Apply that to your daily life.
It's tempting to think of those passages as irrelevant, and to skip over them or at least skim quickly and thoughtlessly through them. But approaching them with that sort of attitude, and taking those kinds of shortcuts, can cause us to miss the depths of the riches of the wisdom of God.
Once upon a time, the very chapter that contains the passage quoted above changed my worldview more radically than any other single passage I can point to. I think it was about the fourth time I went to read through the Bible. I was dreading all those roadblock passages, especially the genealogies. Then the Spirit prompted me to rely on more than sheer determination to slog through them. I prayed something like this, "Lord, I believe that you gave us every word in the Bible and preserved it all for us for a reason. Help me to read every single word, and to read every word by faith."
The word "faith" has changed it meaning in our culture over the past 150 years or so, and especially in the past few decades. I like to use it in the older sense, as I understand it, so maybe I'd better explain what I meant by "read every word by faith." Most people today think of faith as something that can't be reconciled with reason, something fanciful, irrational, and completely unconnected with real life. To read the Bible by that kind of faith is contrary to reading it to get something out of it that you can apply to your daily life, because daily life is lived through sensory experience and through making reasoned out decisions.
But faith used to mean trust, confidence, firm belief in something real, the willingness to rest on something. We still use it that way in certain contexts, like when we speak of an offer made in good faith. In business, if someone makes a good faith offer, and if we believe we can trust them, we act on the assumption that they will actually do it. If they don't come through, we may sue them and win. We acted on their word. That's faith.

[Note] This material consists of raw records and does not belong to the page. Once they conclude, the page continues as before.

-- pv_equiv track=rewrite | github.com/lukasz-ratajczak/CSV_merger | app/main.py | print_to_rows
-- ===== SOURCE A (Python) =====
-- def print_to_rows(fcolumn_list, scolumn_list):
--     temp = ''
--     result = []
--     index = 0
--
--     for n in range(0, len(fcolumn_list[0]) - 1):
--         for m in range(0, len(fcolumn_list) - 1):
--             temp += (f"{fcolumn_list[m][n]},")
--         result.append(temp)
--         temp = ''
--     temp = ''
--     for n in range(0, len(scolumn_list[0]) - 1):
--         for m in range(0, len(scolumn_list) - 1):
--             temp += (f"{scolumn_list[m][n]},")
--         temp = temp[:-1]
--         try:
--             result[index] = result[index] + temp
--         except IndexError:
--             result.append("," * (len(fcolumn_list) - 1) + temp)
--         index += 1
--         temp = ''
--
--     if len(result[0].split(',')) != len(result[-1].split(',')):
--         for i in range(len(result)):
--
--             if len(result[i].split(',')) != len(result[0].split(',')):
--                 result[i] = result[i] + "," * (len(scolumn_list) - 2)
--     return result
-- ===== SOURCE B (Python) =====
-- def print_to_rows(fcolumn_list, scolumn_list):
--     n_left = len(fcolumn_list[0]) - 1
--     n_right = len(scolumn_list[0]) - 1
--     total = max(n_left, n_right)
--     left_pad = "," * (len(fcolumn_list) - 1)
--
--     def row(i):
--         out = left_pad if i >= n_left else "".join(c[i] + "," for c in fcolumn_list[:-1])
--         if i < n_right:
--             out += "".join(c[i] + "," for c in scolumn_list[:-1])[:-1]
--         return out
--
--     w_first = row(0).count(",")
--     tail = "," * (len(scolumn_list) - 2) if row(total - 1).count(",") != w_first else ""
--     return [row(i) + (tail if row(i).count(",") != w_first else "") for i in range(total)]
-- ===== Notes on version B (the rewrite author's own statement) =====
-- stated objective: simpler
-- what changed: B computes each output row directly with a closed-form row(i) function over max(n_left,n_right) row indices and decides the ragged-row padding inline from precomputed first/last comma counts, replacing A's three staged passes (build left rows, merge right rows via an index counter with try/except IndexError, then a mutating fix-up loop over the result).
import Mathlib
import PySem

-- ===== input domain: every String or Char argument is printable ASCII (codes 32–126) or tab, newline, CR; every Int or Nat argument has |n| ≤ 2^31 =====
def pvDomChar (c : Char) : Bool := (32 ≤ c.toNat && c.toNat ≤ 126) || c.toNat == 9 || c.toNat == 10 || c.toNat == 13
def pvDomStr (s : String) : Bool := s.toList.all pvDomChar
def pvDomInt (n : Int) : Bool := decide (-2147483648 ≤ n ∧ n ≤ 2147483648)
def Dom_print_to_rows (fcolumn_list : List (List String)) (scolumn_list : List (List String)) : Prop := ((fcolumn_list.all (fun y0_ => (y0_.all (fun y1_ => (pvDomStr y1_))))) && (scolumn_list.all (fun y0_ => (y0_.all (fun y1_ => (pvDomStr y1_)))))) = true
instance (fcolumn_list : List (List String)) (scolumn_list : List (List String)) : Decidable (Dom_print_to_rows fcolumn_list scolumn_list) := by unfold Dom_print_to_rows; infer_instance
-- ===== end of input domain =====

In scriptural usage, it's believing that God will do what He promised, both in this world and in the world to come. It's like falling back on Him and knowing He'll catch you. Biblical faith sees the world as God's clothes, as John Calvin said it. It distinguishes between God and creation, but it doesn't separate them. It sees God as active in the world, and sees his promises as having fulfillment every bit as real as you'd expect from a business partner.
So, when I said "read every word by faith" I didn't mean spiritualizing the Bible away so that it had no connection with my ordinary life. Just the opposite. I meant receiving every word as a gift from God intended for my good, here and now, and always. I also meant reading every word with my face turned, if you will, toward God, acknowledging my inadequacy to understand it on my own, and requesting the help of His Holy Spirit to teach me. What happened soon after was amazing.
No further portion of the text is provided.